◆ **Work to complete**
Would you transcribe the line containing "(s, 1)).1) := by" and every line after it, through the end of the records below, exactly and with nothing else?
(Beginning of Input data)
-- pv_equiv track=rewrite | github.com/rafalp/Misago | misago/collections/dicts.py | set_key_before
-- ===== SOURCE A (Python) =====
-- from typing import Any
--
-- def set_key_before(src: dict, before: Any, key: Any, value: Any) -> dict:
--     if before not in src:
--         raise KeyError(before)
--
--     new_dict = {}
--     for src_key, src_value in src.items():
--         if src_key == before:
--             new_dict[key] = value
--         new_dict[src_key] = src_value
--
--     return new_dict
-- ===== SOURCE B (Python) =====
-- def set_key_before(src: dict, before, key, value) -> dict:
--     if before not in src:
--         raise KeyError(before)
--     items = list(src.items())
--     idx = list(src).index(before)
--     new_dict = dict(items[:idx])
--     new_dict[key] = value
--     new_dict.update(items[idx:])
--     return new_dict
-- ===== Notes on version B (the rewrite author's own statement) =====
-- stated objective: simpler
-- what changed: B locates the position of `before` once with list.index and rebuilds the dict from the two slices around it (prefix, then the new key, then the suffix via update), instead of A's per-element loop with a conditional insert at every step.
import Mathlib
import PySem

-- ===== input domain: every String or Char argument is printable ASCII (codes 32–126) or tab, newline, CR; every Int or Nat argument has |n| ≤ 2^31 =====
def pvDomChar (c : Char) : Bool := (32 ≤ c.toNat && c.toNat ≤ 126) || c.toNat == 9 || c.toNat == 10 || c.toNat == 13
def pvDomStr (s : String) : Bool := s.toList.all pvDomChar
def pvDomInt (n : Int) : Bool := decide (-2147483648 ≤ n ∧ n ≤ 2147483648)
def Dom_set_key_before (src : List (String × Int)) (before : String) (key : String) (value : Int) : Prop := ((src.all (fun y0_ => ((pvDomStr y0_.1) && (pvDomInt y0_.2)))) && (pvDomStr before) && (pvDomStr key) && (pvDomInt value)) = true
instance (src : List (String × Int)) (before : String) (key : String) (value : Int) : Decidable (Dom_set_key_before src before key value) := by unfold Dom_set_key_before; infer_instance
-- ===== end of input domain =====

-- B rebuilds the dict from the two slices around the (pre-computed) position of `before`
-- instead of A's per-element loop with a conditional insert; objective: simpler decomposition.

-- ===== PORT A =====
def set_key_before (src : List (String × Int)) (before : String) (key : String) (value : Int) : List (String × Int) :=
  if before ∈ src.map Prod.fst then
    (src.foldl
      (fun d p => (if p.1 == before then d.insert key value else d).insert p.1 p.2)
      (PySem.Dict.empty : PySem.Dict String Int)).items
  else []  -- Python: raise KeyError(before); excluded by Pre_

-- ===== PORT B =====
def set_key_before_alt (src : List (String × Int)) (before : String) (key : String) (value : Int) : List (String × Int) :=
  if before ∈ src.map Prod.fst then
    match PySem.List.index? (src.map Prod.fst) before with
    | none => []  -- unreachable: the guard above ensures `before` is a key
    | some idx =>
      let items := src
      let d := PySem.Dict.ofList (PySem.List.slice items none (some (idx : Int)))
      let d := d.insert key value
      (d.update (PySem.List.slice items (some (idx : Int)) none)).items
  else []  -- Python: raise KeyError(before); excluded by Pre_

-- ===== PRECONDITION & SPEC =====
-- Pre_ excludes (i) inputs where A raises KeyError (`before` not a key) and (ii) association
-- lists with duplicate keys, which never arise from the Python argument `src: dict` (dict keys
-- are unique); on the Python side no returning input is excluded.
def Pre_set_key_before (src : List (String × Int)) (before : String) (key : String) (value : Int) : Prop :=
  before ∈ src.map Prod.fst ∧ (src.map Prod.fst).Nodup
instance (src : List (String × Int)) (before : String) (key : String) (value : Int) : Decidable (Pre_set_key_before src before key value) := by unfold Pre_set_key_before; infer_instance

def pvWitness_set_key_before : (List (String × Int)) × String × String × Int :=
  ([("a", 1), ("b", 2), ("c", 3)], "b", "k", 9)

def Spec_set_key_before (src : List (String × Int)) (before : String) (key : String) (value : Int) (out : List (String × Int)) : Prop := out = set_key_before_alt src before key value
instance (src : List (String × Int)) (before : String) (key : String) (value : Int) (out : List (String × Int)) : Decidable (Spec_set_key_before src before key value out) := by unfold Spec_set_key_before; infer_instance

-- ===== CLAIM (what is proved, stated in full; the proofs are below) =====
def Claim_equal_set_key_before : Prop := ∀ (src : List (String × Int)) (before : String) (key : String) (value : Int), Dom_set_key_before src before key value → Pre_set_key_before src before key value → Spec_set_key_before src before key value (set_key_before src before key value)

-- ===== LEMMAS AND PROOFS =====

-- On a block whose keys all differ from `before`, A's conditional step is a plain insert.
theorem foldl_step_eq_insert (before : String) (key : String) (value : Int)
    (l : List (String × Int)) (d : PySem.Dict String Int)
    (h : ∀ x ∈ l, x.1 ≠ before) :
    l.foldl (fun d p => (if p.1 == before then d.insert key value else d).insert p.1 p.2) d
      = l.foldl (fun d p => d.insert p.1 p.2) d := by
  induction l generalizing d with
  | nil => rfl
  | cons x xs ih =>
    have hx : x.1 ≠ before := h x (List.mem_cons_self)
    rw [List.foldl_cons, List.foldl_cons, if_neg (by simpa using hx)]
    exact ih _ (fun y hy => h y (List.mem_cons_of_mem _ hy))

-- ===== VERDICT (by name: the statement is the Claim_ definition above) =====
theorem set_key_before_spec : Claim_equal_set_key_before := by
  intro src before key value _hdom hpre
  obtain ⟨hmem, hnd⟩ := hpre
  -- locate `before` and split src around it
  have hidx : ∃ k, PySem.List.index? (src.map Prod.fst) before = some k := by
    rcases Option.isSome_iff_exists.mp ((PySem.List.index?_isSome_iff _ _).mpr hmem) with ⟨k, hk⟩
    exact ⟨k, hk⟩
  obtain ⟨k, hk⟩ := hidx
  obtain ⟨pre, suf, hsplit, hlen, hnotpre⟩ := (PySem.List.index?_eq_some_iff _ _ _).mp hk
  obtain ⟨p, s', hsrc, hp, hs'⟩ := List.map_eq_append_iff.mp hsplit
  obtain ⟨bv, s, hs'eq, hbv, hs⟩ := List.map_eq_cons_iff.mp hs'
  subst hsrc hs'eq hp hs hbv
  -- before not among suffix keys (from Nodup)
  have hnotsuf : ∀ x ∈ s, x.1 ≠ bv.1 := by
    have h2 : (bv.1 :: s.map Prod.fst).Nodup := by
      rw [hsplit] at hnd
      exact hnd.of_append_right
    intro x hx hxe
    exact (List.nodup_cons.mp h2).1 (hxe ▸ List.mem_map_of_mem hx)
  have hnotprek : ∀ x ∈ p, x.1 ≠ bv.1 := by
    intro x hx hxe
    exact hnotpre (hxe ▸ List.mem_map_of_mem hx)
  have hk' : k = p.length := by simpa using hlen.symm
  subst hk'
  -- evaluate both sides
  unfold Spec_set_key_before set_key_before set_key_before_alt
  rw [if_pos hmem, if_pos hmem, hk]
  simp only
  rw [PySem.List.slice_to_natCast, PySem.List.slice_from_natCast,
      List.take_left, List.drop_left]
  rw [List.foldl_append]
  rw [foldl_step_eq_insert bv.1 key value p _ hnotprek]
  simp only [List.foldl_cons, beq_self_eq_true, if_pos]
  rw [foldl_step_eq_insert bv.1 key value s _ hnotsuf]
  rfl
theorem pvRowHEquiv (bd : List (List Int)) (i : Nat) : ∀ (n t : Nat) (s : PySem.Set (Int × Int)),
    2 ≤ t →
    (∀ u : Nat, u + 3 = t →
       (pvG bd i u ≠ 0 ∧ pvG bd i u = pvG bd i (u + 1) ∧ pvG bd i (u + 1) = pvG bd i (u + 2)) →
       ((i : Int), (u : Int)) ∈ s ∧ ((i : Int), (u : Int) + 1) ∈ s ∧ ((i : Int), (u : Int) + 2) ∈ s) →
    (List.range' (t - 2) n).foldl (pvStepAH bd i) s
      = ((List.range' t n).foldl (pvStepBH bd i) (s, (pvHrun bd i (t - 1) : Int))).1 := by
  intro n
  induction n with
  | zero => intro t s _ _; simp
  | succ n ih =>
    intro t s ht hinv
    obtain ⟨m, rfl⟩ : ∃ m, t = m + 2 := ⟨t - 2, by omega⟩
    have hm2 : m + 2 - 2 = m := by omega
    have hm1 : m + 2 - 1 = m + 1 := by omega
    rw [hm2, hm1, List.range'_succ, List.range'_succ, List.foldl_cons, List.foldl_cons,
        pvStepHKey bd i m s hinv]
    have hinv' : ∀ u : Nat, u + 3 = m + 3 →
        (pvG bd i u ≠ 0 ∧ pvG bd i u = pvG bd i (u + 1) ∧ pvG bd i (u + 1) = pvG bd i (u + 2)) →
        ((i : Int), (u : Int)) ∈ pvStepAH bd i s m ∧ ((i : Int), (u : Int) + 1) ∈ pvStepAH bd i s m ∧
          ((i : Int), (u : Int) + 2) ∈ pvStepAH bd i s m := by
      intro u hu hvu
      have : u = m := by omega
      subst this
      unfold pvStepAH
      rw [if_pos hvu]
      refine ⟨?_, ?_, ?_⟩ <;> simp [PySem.Set.mem_add]
    have h := ih (m + 3) (pvStepAH bd i s m) (by omega) (by
      intro u hu hvu
      exact hinv' u (by omega) hvu)
    have e2 : m + 3 - 2 = m + 1 := by omega
    have e1 : m + 3 - 1 = m + 2 := by omega
    rw [e2, e1] at h
    exact h

theorem pv_rowH (bd : List (List Int)) (i : Nat) (s : PySem.Set (Int × Int)) :
    (List.range (pvW bd - 2)).foldl (pvStepAH bd i) s
      = ((List.range' 1 (pvW bd - 1)).foldl (pvStepBH bd i) (s, 1)).1 := by
  by_cases hW : pvW bd ≤ 1
  · have h2 : pvW bd - 2 = 0 := by omega
    have h1 : pvW bd - 1 = 0 := by omega
    simp [h2, h1]
  · have h1 : pvW bd - 1 = (pvW bd - 2) + 1 := by omega
    rw [h1, List.range'_succ, List.foldl_cons]
    have hfirst : pvStepBH bd i (s, 1) 1 = (s, (pvHrun bd i 1 : Int)) := by
      have e0 : pvHrun bd i 1 = if pvG bd i 1 = pvG bd i 0 then 2 else 1 := rfl
      simp only [pvStepBH, e0]
      by_cases h : pvG bd i 1 = pvG bd i 0 <;> norm_num [h]
    rw [hfirst]
    have h := pvRowHEquiv bd i (pvW bd - 2) 2 s (by omega) (by intro u hu _; omega)
    simpa [List.range_eq_range'] using h

theorem pv_phaseH_eq (bd : List (List Int)) (s0 : PySem.Set (Int × Int)) :
    pvPhaseHA bd s0 = pvPhaseHB bd s0 := by
  unfold pvPhaseHA pvPhaseHB
  have h : (fun (s : PySem.Set (Int × Int)) (i : Nat) =>
        (List.range (pvW bd - 2)).foldl (pvStepAH bd i) s)
      = (fun s i => ((List.range' 1 (pvW bd - 1)).foldl (pvStepBH bd i) (s, 1)).1) := by
    funext s i; exact pv_rowH bd i s
  rw [h]

theorem pvVrun_pos (bd : List (List Int)) (j i : Nat) : 1 ≤ pvVrun bd j i := by
  cases i <;> simp only [pvVrun] <;> try split
  all_goals omega

theorem pvVrun_le (bd : List (List Int)) (j : Nat) : ∀ i, pvVrun bd j i ≤ i + 1 := by
  intro i
  induction i with
  | zero => simp [pvVrun]
  | succ n ih => simp only [pvVrun]; split <;> omega

theorem pvVrun_ge2 (bd : List (List Int)) (j i : Nat) (h : 2 ≤ pvVrun bd j i) :
    1 ≤ i ∧ pvG bd i j = pvG bd (i - 1) j := by
  cases i with
  | zero => simp [pvVrun] at h
  | succ m =>
    have hs : pvVrun bd j (m + 1)
        = if pvG bd (m + 1) j = pvG bd m j then pvVrun bd j m + 1 else 1 := rfl
    rw [hs] at h
    split at h
    · simpa using ‹pvG bd (m + 1) j = pvG bd m j›
    · omega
(End of Input data)
◆ **Answer for the task**
      = (fun s i => ((List.range' 1 (pvW bd - 1)).foldl (pvStepBH bd i) (s, 1)).1) := by
    funext s i; exact pv_rowH bd i s
  rw [h]

theorem pvVrun_pos (bd : List (List Int)) (j i : Nat) : 1 ≤ pvVrun bd j i := by
  cases i <;> simp only [pvVrun] <;> try split
  all_goals omega

theorem pvVrun_le (bd : List (List Int)) (j : Nat) : ∀ i, pvVrun bd j i ≤ i + 1 := by
  intro i
  induction i with
  | zero => simp [pvVrun]
  | succ n ih => simp only [pvVrun]; split <;> omega

theorem pvVrun_ge2 (bd : List (List Int)) (j i : Nat) (h : 2 ≤ pvVrun bd j i) :
    1 ≤ i ∧ pvG bd i j = pvG bd (i - 1) j := by
  cases i with
  | zero => simp [pvVrun] at h
  | succ m =>
    have hs : pvVrun bd j (m + 1)
        = if pvG bd (m + 1) j = pvG bd m j then pvVrun bd j m + 1 else 1 := rfl
    rw [hs] at h
    split at h
    · simpa using ‹pvG bd (m + 1) j = pvG bd m j›
    · omega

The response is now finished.